-- pv_equiv track=rewrite | github.com/BrodyKretz/Law... | extractors.py | extract_verdict
-- ===== SOURCE A (Python) =====
-- def extract_verdict(text):
--     """Extract verdict from text"""
--     text_lower = text.lower()
--
--     if any(phrase in text_lower for phrase in ['found guilty', 'convicted of', 'guilty verdict', 'conviction for']):
--         return "Guilty"
--     elif any(phrase in text_lower for phrase in ['not guilty', 'acquitted', 'acquittal', 'charges dismissed']):
--         return "Not Guilty"
--     elif any(phrase in text_lower for phrase in ['plea deal', 'plea bargain', 'pled guilty', 'pleaded guilty', 'guilty plea']):
--         return "Plea Deal"
--     elif 'mistrial' in text_lower:
--         return "Mistrial"
--     elif any(phrase in text_lower for phrase in ['sentenced to', 'prison term', 'jail time']):
--         return "Guilty"  # If sentenced, they were found guilty
--
--     return "Unknown"
-- ===== SOURCE B (Python) =====
-- LABELS = ["Guilty", "Not Guilty", "Plea Deal", "Mistrial", "Guilty"]
-- PHRASES = [
--     ("found guilty", 0), ("convicted of", 0), ("guilty verdict", 0), ("conviction for", 0),
--     ("not guilty", 1), ("acquitted", 1), ("acquittal", 1), ("charges dismissed", 1),
--     ("plea deal", 2), ("plea bargain", 2), ("pled guilty", 2), ("pleaded guilty", 2), ("guilty plea", 2),
--     ("mistrial", 3),
--     ("sentenced to", 4), ("prison term", 4), ("jail time", 4),
-- ]
--
-- def extract_verdict(text):
--     """Extract verdict: a single position-major scan of the text. At each index
--     we check which phrases start there and keep the minimum matched priority
--     group; at the end that minimum is mapped to its label. Correct because a
--     (non-empty) phrase occurs in the text iff it starts at some index, and the
--     original cascade returns the label of the lowest-numbered matching group."""
--     t = text.lower()
--     best = 5
--     for i in range(len(t)):
--         for phrase, group in PHRASES:
--             if group < best and t.startswith(phrase, i):
--                 best = group
--     return LABELS[best] if best < 5 else "Unknown"
-- ===== Notes on version B (the rewrite author's own statement) =====
-- stated objective: alternative
-- what changed: Replaced the phrase-major if/elif cascade of whole-text substring tests by a single position-major scan: at each text index it checks which phrases start there and tracks the minimum matched priority group, which is mapped to its label at the end.
import Mathlib
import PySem

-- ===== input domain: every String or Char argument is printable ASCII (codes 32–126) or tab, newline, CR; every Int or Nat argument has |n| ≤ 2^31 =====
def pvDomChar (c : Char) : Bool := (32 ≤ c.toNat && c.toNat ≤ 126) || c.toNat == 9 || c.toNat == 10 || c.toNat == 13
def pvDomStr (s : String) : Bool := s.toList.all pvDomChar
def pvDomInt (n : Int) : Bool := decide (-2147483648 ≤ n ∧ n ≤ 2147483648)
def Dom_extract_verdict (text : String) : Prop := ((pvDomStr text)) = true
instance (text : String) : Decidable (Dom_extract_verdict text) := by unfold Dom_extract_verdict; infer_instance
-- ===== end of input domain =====

-- B replaces A's phrase-major if/elif cascade by a single position-major scan of the
-- text tracking the minimum matched priority group (objective: alternative).

-- ===== PORT A =====
def extract_verdict (text : String) : String :=
  let text_lower := PySem.Str.lower text
  if ["found guilty", "convicted of", "guilty verdict", "conviction for"].any
      (fun phrase => PySem.Str.isIn phrase text_lower) then "Guilty"
  else if ["not guilty", "acquitted", "acquittal", "charges dismissed"].any
      (fun phrase => PySem.Str.isIn phrase text_lower) then "Not Guilty"
  else if ["plea deal", "plea bargain", "pled guilty", "pleaded guilty", "guilty plea"].any
      (fun phrase => PySem.Str.isIn phrase text_lower) then "Plea Deal"
  else if PySem.Str.isIn "mistrial" text_lower then "Mistrial"
  else if ["sentenced to", "prison term", "jail time"].any
      (fun phrase => PySem.Str.isIn phrase text_lower) then "Guilty"
  else "Unknown"

-- ===== PORT B =====
def pvPhrases : List (String × Nat) :=
  [("found guilty", 0), ("convicted of", 0), ("guilty verdict", 0), ("conviction for", 0),
   ("not guilty", 1), ("acquitted", 1), ("acquittal", 1), ("charges dismissed", 1),
   ("plea deal", 2), ("plea bargain", 2), ("pled guilty", 2), ("pleaded guilty", 2), ("guilty plea", 2),
   ("mistrial", 3),
   ("sentenced to", 4), ("prison term", 4), ("jail time", 4)]

def pvLabels : List String := ["Guilty", "Not Guilty", "Plea Deal", "Mistrial", "Guilty"]

-- 't.startswith(phrase, i)' for 0 ≤ i is exactly prefix-of-drop on the char list;
-- 'range(len(t))' is List.range; 'LABELS[best]' with best < 5 is getD (exact here).
def extract_verdict_alt (text : String) : String :=
  let t := PySem.Str.lower text
  let tl := t.toList
  let best := (List.range tl.length).foldl
    (fun best i => pvPhrases.foldl
      (fun best pg => if pg.2 < best ∧ pg.1.toList.isPrefixOf (tl.drop i) then pg.2 else best)
      best) 5
  if best < 5 then pvLabels.getD best "Unknown" else "Unknown"

-- ===== PRECONDITION & SPEC =====
def Spec_extract_verdict (text : String) (out : String) : Prop := out = extract_verdict_alt text
instance (text : String) (out : String) : Decidable (Spec_extract_verdict text out) := by unfold Spec_extract_verdict; infer_instance

-- ===== CLAIM (what is proved, stated in full; the proofs are below) =====
def Claim_equal_extract_verdict : Prop := ∀ (text : String), Dom_extract_verdict text → Spec_extract_verdict text (extract_verdict text)

-- ===== LEMMAS AND PROOFS =====

-- the multiset of group numbers of all (position, phrase) matches in tl
def pvS (tl : List Char) : List Nat :=
  (List.range tl.length).flatMap
    (fun i => (pvPhrases.filter (fun pg => pg.1.toList.isPrefixOf (tl.drop i))).map Prod.snd)

theorem pv_inner_eq (tl : List Char) (i : Nat) (l : List (String × Nat)) :
    ∀ b : Nat, l.foldl
      (fun best pg => if pg.2 < best ∧ pg.1.toList.isPrefixOf (tl.drop i) then pg.2 else best) b
    = ((l.filter (fun pg => pg.1.toList.isPrefixOf (tl.drop i))).map Prod.snd).foldl min b := by
  induction l with
  | nil => intro b; rfl
  | cons pg l ih =>
    intro b
    simp only [List.foldl_cons]
    by_cases h : pg.1.toList.isPrefixOf (tl.drop i) = true
    · simp only [List.filter_cons, h, if_true, List.map_cons, List.foldl_cons, ih]
      congr 1
      simp only [h, and_true]
      split_ifs with h2 <;> omega
    · simp only [List.filter_cons, h, if_false, ih, Bool.false_eq_true, and_false]

theorem pv_outer_eq {α : Type} (l : List α) (s : α → List Nat) :
    ∀ b : Nat, l.foldl (fun b i => (s i).foldl min b) b = (l.flatMap s).foldl min b := by
  induction l with
  | nil => intro b; rfl
  | cons a l ih => intro b; simp [List.foldl_cons, List.flatMap_cons, List.foldl_append, ih]

theorem pv_best_eq (text : String) :
    extract_verdict_alt text =
      (let best := (pvS (PySem.Str.lower text).toList).foldl min 5;
       if best < 5 then pvLabels.getD best "Unknown" else "Unknown") := by
  unfold extract_verdict_alt pvS
  simp only [pv_inner_eq, pv_outer_eq]

theorem pv_foldl_min_le (S : List Nat) : ∀ b x, x ∈ S → S.foldl min b ≤ x := by
  induction S with
  | nil => intro _ _ h; cases h
  | cons a S ih =>
    intro b x h
    rcases List.mem_cons.mp h with rfl | h
    · calc S.foldl min (min b x) ≤ min b x := by
            clear ih h
            induction S generalizing b x with
            | nil => exact le_refl _
            | cons c S ih2 => exact le_trans (ih2 (min b x) c) (min_le_left _ _)
          _ ≤ x := min_le_right _ _
    · exact ih _ _ h

theorem pv_foldl_min_mem (S : List Nat) : ∀ b, S.foldl min b = b ∨ S.foldl min b ∈ S := by
  induction S with
  | nil => intro b; exact Or.inl rfl
  | cons a S ih =>
    intro b
    simp only [List.foldl_cons]
    rcases ih (min b a) with h | h
    · rcases Nat.le_total b a with hba | hab
      · exact Or.inl (by rw [h, Nat.min_eq_left hba])
      · refine Or.inr ?_
        rw [h, Nat.min_eq_right hab]
        exact List.mem_cons_self ..
    · exact Or.inr (List.mem_cons_of_mem _ h)

-- a non-empty phrase occurs in t iff it starts at some index < len t
theorem pv_occ_iff (t p : String) (hp : p.toList ≠ []) :
    (∃ i, i < t.toList.length ∧ p.toList.isPrefixOf (t.toList.drop i) = true) ↔
      PySem.Str.isIn p t = true := by
  rw [PySem.Str.isIn_iff_infix, ← PySem.Chars.isIn_iff_infix,
    ← PySem.Chars.exists_prefix_drop_iff_isIn]
  constructor
  · rintro ⟨i, _, h⟩; exact ⟨i, List.isPrefixOf_iff_prefix.mp h⟩
  · rintro ⟨j, h⟩
    by_cases hj : j < t.toList.length
    · exact ⟨j, hj, List.isPrefixOf_iff_prefix.mpr h⟩
    · exfalso
      rw [List.drop_eq_nil_of_le (Nat.le_of_not_lt hj)] at h
      exact hp (List.prefix_nil.mp h)

theorem pv_mem_S_iff (tl : List Char) (x : Nat) :
    x ∈ pvS tl ↔ ∃ p : String, (p, x) ∈ pvPhrases ∧
      ∃ i, i < tl.length ∧ p.toList.isPrefixOf (tl.drop i) = true := by
  simp only [pvS, List.mem_flatMap, List.mem_range, List.mem_map, List.mem_filter]
  constructor
  · rintro ⟨i, hi, pg, ⟨hmem, hpref⟩, rfl⟩
    exact ⟨pg.1, by simpa using hmem, i, hi, hpref⟩
  · rintro ⟨p, hmem, i, hi, hpref⟩
    exact ⟨i, hi, (p, x), ⟨hmem, hpref⟩, rfl⟩

-- g ∈ pvS tl iff some phrase of group g occurs in t (generic over the group's phrase list)
theorem pv_gmem_iff (t : String) (g : Nat) (ps : List String)
    (hps : ∀ p, (p, g) ∈ pvPhrases ↔ p ∈ ps) (hne : ∀ p ∈ ps, p.toList ≠ []) :
    (g ∈ pvS t.toList) ↔ (ps.any (fun p => PySem.Str.isIn p t)) = true := by
  rw [pv_mem_S_iff]
  simp only [List.any_eq_true]
  constructor
  · rintro ⟨p, hmem, hi⟩
    exact ⟨p, (hps p).mp hmem, (pv_occ_iff t p (hne p ((hps p).mp hmem))).mp hi⟩
  · rintro ⟨p, hmem, hi⟩
    exact ⟨p, (hps p).mpr hmem, (pv_occ_iff t p (hne p hmem)).mpr hi⟩

theorem pv_g0 (t : String) : (0 ∈ pvS t.toList) ↔
    (["found guilty", "convicted of", "guilty verdict", "conviction for"].any
      (fun p => PySem.Str.isIn p t)) = true :=
  pv_gmem_iff t 0 _ (by intro p; simp [pvPhrases]) (by decide)

theorem pv_g1 (t : String) : (1 ∈ pvS t.toList) ↔
    (["not guilty", "acquitted", "acquittal", "charges dismissed"].any
      (fun p => PySem.Str.isIn p t)) = true :=
  pv_gmem_iff t 1 _ (by intro p; simp [pvPhrases]) (by decide)

theorem pv_g2 (t : String) : (2 ∈ pvS t.toList) ↔
    (["plea deal", "plea bargain", "pled guilty", "pleaded guilty", "guilty plea"].any
      (fun p => PySem.Str.isIn p t)) = true :=
  pv_gmem_iff t 2 _ (by intro p; simp [pvPhrases]) (by decide)

theorem pv_g3 (t : String) : (3 ∈ pvS t.toList) ↔ PySem.Str.isIn "mistrial" t = true := by
  have := pv_gmem_iff t 3 ["mistrial"] (by intro p; simp [pvPhrases]) (by decide)
  simpa using this

theorem pv_g4 (t : String) : (4 ∈ pvS t.toList) ↔
    (["sentenced to", "prison term", "jail time"].any
      (fun p => PySem.Str.isIn p t)) = true :=
  pv_gmem_iff t 4 _ (by intro p; simp [pvPhrases]) (by decide)

theorem pv_S_lt (tl : List Char) (x : Nat) (h : x ∈ pvS tl) : x < 5 := by
  rcases (pv_mem_S_iff tl x).mp h with ⟨p, hmem, -⟩
  simp only [pvPhrases, List.mem_cons, List.not_mem_nil, or_false, Prod.mk.injEq] at hmem
  omega

-- ===== VERDICT (by name: the statement is the Claim_ definition above) =====
theorem extract_verdict_spec : Claim_equal_extract_verdict := by
  intro text _
  unfold Spec_extract_verdict extract_verdict
  rw [pv_best_eq]
  set t := PySem.Str.lower text with ht
  simp only []
  by_cases h0 : (["found guilty", "convicted of", "guilty verdict", "conviction for"].any
      (fun p => PySem.Str.isIn p t)) = true
  · have hb : (pvS t.toList).foldl min 5 = 0 :=
      Nat.le_zero.mp (pv_foldl_min_le _ 5 0 ((pv_g0 t).mpr h0))
    rw [if_pos h0, hb]
    decide
  by_cases h1 : (["not guilty", "acquitted", "acquittal", "charges dismissed"].any
      (fun p => PySem.Str.isIn p t)) = true
  · have hle := pv_foldl_min_le (pvS t.toList) 5 1 ((pv_g1 t).mpr h1)
    have hb : (pvS t.toList).foldl min 5 = 1 := by
      rcases pv_foldl_min_mem (pvS t.toList) 5 with h | h
      · omega
      · have h5 := pv_S_lt _ _ h
        have : (pvS t.toList).foldl min 5 = 0 ∨ (pvS t.toList).foldl min 5 = 1 := by omega
        rcases this with h' | h'
        · exact absurd ((pv_g0 t).mp (h' ▸ h)) h0
        · exact h'
    rw [if_neg h0, if_pos h1, hb]
    decide
  by_cases h2 : (["plea deal", "plea bargain", "pled guilty", "pleaded guilty", "guilty plea"].any
      (fun p => PySem.Str.isIn p t)) = true
  · have hle := pv_foldl_min_le (pvS t.toList) 5 2 ((pv_g2 t).mpr h2)
    have hb : (pvS t.toList).foldl min 5 = 2 := by
      rcases pv_foldl_min_mem (pvS t.toList) 5 with h | h
      · omega
      · have h5 := pv_S_lt _ _ h
        have : (pvS t.toList).foldl min 5 = 0 ∨ (pvS t.toList).foldl min 5 = 1 ∨
            (pvS t.toList).foldl min 5 = 2 := by omega
        rcases this with h' | h' | h'
        · exact absurd ((pv_g0 t).mp (h' ▸ h)) h0
        · exact absurd ((pv_g1 t).mp (h' ▸ h)) h1
        · exact h'
    rw [if_neg h0, if_neg h1, if_pos h2, hb]
    decide
  by_cases h3 : PySem.Str.isIn "mistrial" t = true
  · have hle := pv_foldl_min_le (pvS t.toList) 5 3 ((pv_g3 t).mpr h3)
    have hb : (pvS t.toList).foldl min 5 = 3 := by
      rcases pv_foldl_min_mem (pvS t.toList) 5 with h | h
      · omega
      · have h5 := pv_S_lt _ _ h
        have : (pvS t.toList).foldl min 5 = 0 ∨ (pvS t.toList).foldl min 5 = 1 ∨
            (pvS t.toList).foldl min 5 = 2 ∨ (pvS t.toList).foldl min 5 = 3 := by omega
        rcases this with h' | h' | h' | h'
        · exact absurd ((pv_g0 t).mp (h' ▸ h)) h0
        · exact absurd ((pv_g1 t).mp (h' ▸ h)) h1
        · exact absurd ((pv_g2 t).mp (h' ▸ h)) h2
        · exact h'
    rw [if_neg h0, if_neg h1, if_neg h2, if_pos h3, hb]
    decide
  by_cases h4 : (["sentenced to", "prison term", "jail time"].any
      (fun p => PySem.Str.isIn p t)) = true
  · have hle := pv_foldl_min_le (pvS t.toList) 5 4 ((pv_g4 t).mpr h4)
    have hb : (pvS t.toList).foldl min 5 = 4 := by
      rcases pv_foldl_min_mem (pvS t.toList) 5 with h | h
      · omega
      · have h5 := pv_S_lt _ _ h
        have : (pvS t.toList).foldl min 5 = 0 ∨ (pvS t.toList).foldl min 5 = 1 ∨
            (pvS t.toList).foldl min 5 = 2 ∨ (pvS t.toList).foldl min 5 = 3 ∨
            (pvS t.toList).foldl min 5 = 4 := by omega
        rcases this with h' | h' | h' | h' | h'
        · exact absurd ((pv_g0 t).mp (h' ▸ h)) h0
        · exact absurd ((pv_g1 t).mp (h' ▸ h)) h1
        · exact absurd ((pv_g2 t).mp (h' ▸ h)) h2
        · exact absurd ((pv_g3 t).mp (h' ▸ h)) h3
        · exact h'
    rw [if_neg h0, if_neg h1, if_neg h2, if_neg h3, if_pos h4, hb]
    decide
  · have hb : (pvS t.toList).foldl min 5 = 5 := by
      rcases pv_foldl_min_mem (pvS t.toList) 5 with h | h
      · exact h
      · have h5 := pv_S_lt _ _ h
        exfalso
        have : (pvS t.toList).foldl min 5 = 0 ∨ (pvS t.toList).foldl min 5 = 1 ∨
            (pvS t.toList).foldl min 5 = 2 ∨ (pvS t.toList).foldl min 5 = 3 ∨
            (pvS t.toList).foldl min 5 = 4 := by omega
        rcases this with h' | h' | h' | h' | h'
        · exact h0 ((pv_g0 t).mp (h' ▸ h))
        · exact h1 ((pv_g1 t).mp (h' ▸ h))
        · exact h2 ((pv_g2 t).mp (h' ▸ h))
        · exact h3 ((pv_g3 t).mp (h' ▸ h))
        · exact h4 ((pv_g4 t).mp (h' ▸ h))
    rw [if_neg h0, if_neg h1, if_neg h2, if_neg h3, if_neg h4, hb]
    decide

## DESCRIPTION OF THE TASK
Working from the entries above, return all lines that contain "Prop".

## WRITTEN RESPONSE
def Dom_extract_verdict (text : String) : Prop := ((pvDomStr text)) = true
def Spec_extract_verdict (text : String) (out : String) : Prop := out = extract_verdict_alt text
def Claim_equal_extract_verdict : Prop := ∀ (text : String), Dom_extract_verdict text → Spec_extract_verdict text (extract_verdict text)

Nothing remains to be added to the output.